• Exercise directions: Copy out all of the records, exactly as they appear.

Collected data entries:
________________________

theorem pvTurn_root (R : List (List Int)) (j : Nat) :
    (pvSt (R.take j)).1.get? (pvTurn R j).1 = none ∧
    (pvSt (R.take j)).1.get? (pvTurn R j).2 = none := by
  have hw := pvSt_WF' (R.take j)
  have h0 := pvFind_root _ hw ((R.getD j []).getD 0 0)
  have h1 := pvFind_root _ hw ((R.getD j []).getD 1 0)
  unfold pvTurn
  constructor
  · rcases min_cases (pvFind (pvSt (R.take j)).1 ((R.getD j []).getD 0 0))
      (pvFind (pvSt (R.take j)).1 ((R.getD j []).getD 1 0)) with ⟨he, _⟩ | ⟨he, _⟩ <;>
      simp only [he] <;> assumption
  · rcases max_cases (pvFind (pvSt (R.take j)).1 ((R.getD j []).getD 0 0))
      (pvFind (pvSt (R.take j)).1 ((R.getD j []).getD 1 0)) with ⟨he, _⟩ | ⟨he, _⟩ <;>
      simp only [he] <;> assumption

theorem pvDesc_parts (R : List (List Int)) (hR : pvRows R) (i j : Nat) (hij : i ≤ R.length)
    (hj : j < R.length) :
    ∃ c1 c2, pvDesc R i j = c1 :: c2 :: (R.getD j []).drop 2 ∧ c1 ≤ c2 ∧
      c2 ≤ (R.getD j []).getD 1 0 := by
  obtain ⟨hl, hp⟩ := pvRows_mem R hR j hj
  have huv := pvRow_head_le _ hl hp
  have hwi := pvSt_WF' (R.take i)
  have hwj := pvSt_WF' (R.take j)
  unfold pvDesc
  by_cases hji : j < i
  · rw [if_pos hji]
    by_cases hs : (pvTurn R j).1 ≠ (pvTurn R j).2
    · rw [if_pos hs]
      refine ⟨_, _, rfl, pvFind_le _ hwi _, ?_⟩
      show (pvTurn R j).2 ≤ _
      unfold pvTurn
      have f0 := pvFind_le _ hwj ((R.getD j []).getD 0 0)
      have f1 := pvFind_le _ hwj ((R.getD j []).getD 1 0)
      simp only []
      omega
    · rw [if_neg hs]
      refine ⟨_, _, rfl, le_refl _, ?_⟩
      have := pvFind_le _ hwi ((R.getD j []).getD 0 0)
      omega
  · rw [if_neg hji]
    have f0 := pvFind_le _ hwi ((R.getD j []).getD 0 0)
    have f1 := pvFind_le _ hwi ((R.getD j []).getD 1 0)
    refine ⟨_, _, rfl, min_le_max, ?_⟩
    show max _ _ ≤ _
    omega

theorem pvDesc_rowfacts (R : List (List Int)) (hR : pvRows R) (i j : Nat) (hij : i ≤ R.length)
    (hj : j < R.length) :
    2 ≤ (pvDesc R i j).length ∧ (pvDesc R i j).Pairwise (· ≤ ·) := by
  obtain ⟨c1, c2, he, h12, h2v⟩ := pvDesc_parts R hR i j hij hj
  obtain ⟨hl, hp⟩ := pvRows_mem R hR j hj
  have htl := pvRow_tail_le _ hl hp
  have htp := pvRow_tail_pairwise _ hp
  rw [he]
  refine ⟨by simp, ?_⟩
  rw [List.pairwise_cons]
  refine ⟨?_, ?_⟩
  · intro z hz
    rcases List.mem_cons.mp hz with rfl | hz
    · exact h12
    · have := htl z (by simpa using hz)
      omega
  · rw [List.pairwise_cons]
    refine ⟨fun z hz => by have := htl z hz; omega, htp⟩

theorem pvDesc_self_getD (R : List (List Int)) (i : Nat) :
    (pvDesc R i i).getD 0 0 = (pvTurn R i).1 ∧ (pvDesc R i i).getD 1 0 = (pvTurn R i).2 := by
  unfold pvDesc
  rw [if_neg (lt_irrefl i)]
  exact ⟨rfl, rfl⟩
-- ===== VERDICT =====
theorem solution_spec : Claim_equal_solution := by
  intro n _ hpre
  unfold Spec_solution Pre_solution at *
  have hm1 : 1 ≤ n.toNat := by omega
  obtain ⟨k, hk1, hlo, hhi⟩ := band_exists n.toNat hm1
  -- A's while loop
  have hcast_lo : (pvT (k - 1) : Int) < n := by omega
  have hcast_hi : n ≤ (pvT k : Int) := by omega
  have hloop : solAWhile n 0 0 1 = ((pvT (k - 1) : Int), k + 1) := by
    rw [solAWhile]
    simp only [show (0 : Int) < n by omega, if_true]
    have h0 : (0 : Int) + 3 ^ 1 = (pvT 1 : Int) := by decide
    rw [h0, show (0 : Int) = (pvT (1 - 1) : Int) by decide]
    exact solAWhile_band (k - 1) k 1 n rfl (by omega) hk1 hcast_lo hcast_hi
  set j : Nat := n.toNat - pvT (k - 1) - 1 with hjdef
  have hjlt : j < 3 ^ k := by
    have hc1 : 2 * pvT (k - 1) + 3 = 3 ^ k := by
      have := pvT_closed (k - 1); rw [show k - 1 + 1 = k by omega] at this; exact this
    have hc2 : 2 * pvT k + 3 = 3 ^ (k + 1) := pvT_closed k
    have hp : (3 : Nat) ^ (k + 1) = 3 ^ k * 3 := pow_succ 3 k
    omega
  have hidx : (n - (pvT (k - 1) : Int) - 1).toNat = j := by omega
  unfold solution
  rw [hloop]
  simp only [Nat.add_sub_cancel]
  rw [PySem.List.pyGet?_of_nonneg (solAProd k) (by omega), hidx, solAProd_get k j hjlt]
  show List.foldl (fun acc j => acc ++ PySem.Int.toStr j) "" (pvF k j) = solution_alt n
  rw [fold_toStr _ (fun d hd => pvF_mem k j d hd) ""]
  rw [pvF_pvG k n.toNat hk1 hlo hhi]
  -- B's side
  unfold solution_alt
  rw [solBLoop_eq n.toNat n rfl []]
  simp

________________________

• Exercise response:
theorem pvTurn_root (R : List (List Int)) (j : Nat) :
    (pvSt (R.take j)).1.get? (pvTurn R j).1 = none ∧
    (pvSt (R.take j)).1.get? (pvTurn R j).2 = none := by
  have hw := pvSt_WF' (R.take j)
  have h0 := pvFind_root _ hw ((R.getD j []).getD 0 0)
  have h1 := pvFind_root _ hw ((R.getD j []).getD 1 0)
  unfold pvTurn
  constructor
  · rcases min_cases (pvFind (pvSt (R.take j)).1 ((R.getD j []).getD 0 0))
      (pvFind (pvSt (R.take j)).1 ((R.getD j []).getD 1 0)) with ⟨he, _⟩ | ⟨he, _⟩ <;>
      simp only [he] <;> assumption
  · rcases max_cases (pvFind (pvSt (R.take j)).1 ((R.getD j []).getD 0 0))
      (pvFind (pvSt (R.take j)).1 ((R.getD j []).getD 1 0)) with ⟨he, _⟩ | ⟨he, _⟩ <;>
      simp only [he] <;> assumption

theorem pvDesc_parts (R : List (List Int)) (hR : pvRows R) (i j : Nat) (hij : i ≤ R.length)
    (hj : j < R.length) :
    ∃ c1 c2, pvDesc R i j = c1 :: c2 :: (R.getD j []).drop 2 ∧ c1 ≤ c2 ∧
      c2 ≤ (R.getD j []).getD 1 0 := by
  obtain ⟨hl, hp⟩ := pvRows_mem R hR j hj
  have huv := pvRow_head_le _ hl hp
  have hwi := pvSt_WF' (R.take i)
  have hwj := pvSt_WF' (R.take j)
  unfold pvDesc
  by_cases hji : j < i
  · rw [if_pos hji]
    by_cases hs : (pvTurn R j).1 ≠ (pvTurn R j).2
    · rw [if_pos hs]
      refine ⟨_, _, rfl, pvFind_le _ hwi _, ?_⟩
      show (pvTurn R j).2 ≤ _
      unfold pvTurn
      have f0 := pvFind_le _ hwj ((R.getD j []).getD 0 0)
      have f1 := pvFind_le _ hwj ((R.getD j []).getD 1 0)
      simp only []
      omega
    · rw [if_neg hs]
      refine ⟨_, _, rfl, le_refl _, ?_⟩
      have := pvFind_le _ hwi ((R.getD j []).getD 0 0)
      omega
  · rw [if_neg hji]
    have f0 := pvFind_le _ hwi ((R.getD j []).getD 0 0)
    have f1 := pvFind_le _ hwi ((R.getD j []).getD 1 0)
    refine ⟨_, _, rfl, min_le_max, ?_⟩
    show max _ _ ≤ _
    omega

theorem pvDesc_rowfacts (R : List (List Int)) (hR : pvRows R) (i j : Nat) (hij : i ≤ R.length)
    (hj : j < R.length) :
    2 ≤ (pvDesc R i j).length ∧ (pvDesc R i j).Pairwise (· ≤ ·) := by
  obtain ⟨c1, c2, he, h12, h2v⟩ := pvDesc_parts R hR i j hij hj
  obtain ⟨hl, hp⟩ := pvRows_mem R hR j hj
  have htl := pvRow_tail_le _ hl hp
  have htp := pvRow_tail_pairwise _ hp
  rw [he]
  refine ⟨by simp, ?_⟩
  rw [List.pairwise_cons]
  refine ⟨?_, ?_⟩
  · intro z hz
    rcases List.mem_cons.mp hz with rfl | hz
    · exact h12
    · have := htl z (by simpa using hz)
      omega
  · rw [List.pairwise_cons]
    refine ⟨fun z hz => by have := htl z hz; omega, htp⟩

theorem pvDesc_self_getD (R : List (List Int)) (i : Nat) :
    (pvDesc R i i).getD 0 0 = (pvTurn R i).1 ∧ (pvDesc R i i).getD 1 0 = (pvTurn R i).2 := by
  unfold pvDesc
  rw [if_neg (lt_irrefl i)]
  exact ⟨rfl, rfl⟩
-- ===== VERDICT =====
theorem solution_spec : Claim_equal_solution := by
  intro n _ hpre
  unfold Spec_solution Pre_solution at *
  have hm1 : 1 ≤ n.toNat := by omega
  obtain ⟨k, hk1, hlo, hhi⟩ := band_exists n.toNat hm1
  -- A's while loop
  have hcast_lo : (pvT (k - 1) : Int) < n := by omega
  have hcast_hi : n ≤ (pvT k : Int) := by omega
  have hloop : solAWhile n 0 0 1 = ((pvT (k - 1) : Int), k + 1) := by
    rw [solAWhile]
    simp only [show (0 : Int) < n by omega, if_true]
    have h0 : (0 : Int) + 3 ^ 1 = (pvT 1 : Int) := by decide
    rw [h0, show (0 : Int) = (pvT (1 - 1) : Int) by decide]
    exact solAWhile_band (k - 1) k 1 n rfl (by omega) hk1 hcast_lo hcast_hi
  set j : Nat := n.toNat - pvT (k - 1) - 1 with hjdef
  have hjlt : j < 3 ^ k := by
    have hc1 : 2 * pvT (k - 1) + 3 = 3 ^ k := by
      have := pvT_closed (k - 1); rw [show k - 1 + 1 = k by omega] at this; exact this
    have hc2 : 2 * pvT k + 3 = 3 ^ (k + 1) := pvT_closed k
    have hp : (3 : Nat) ^ (k + 1) = 3 ^ k * 3 := pow_succ 3 k
    omega
  have hidx : (n - (pvT (k - 1) : Int) - 1).toNat = j := by omega
  unfold solution
  rw [hloop]
  simp only [Nat.add_sub_cancel]
  rw [PySem.List.pyGet?_of_nonneg (solAProd k) (by omega), hidx, solAProd_get k j hjlt]
  show List.foldl (fun acc j => acc ++ PySem.Int.toStr j) "" (pvF k j) = solution_alt n
  rw [fold_toStr _ (fun d hd => pvF_mem k j d hd) ""]
  rw [pvF_pvG k n.toNat hk1 hlo hhi]
  -- B's side
  unfold solution_alt
  rw [solBLoop_eq n.toNat n rfl []]
  simp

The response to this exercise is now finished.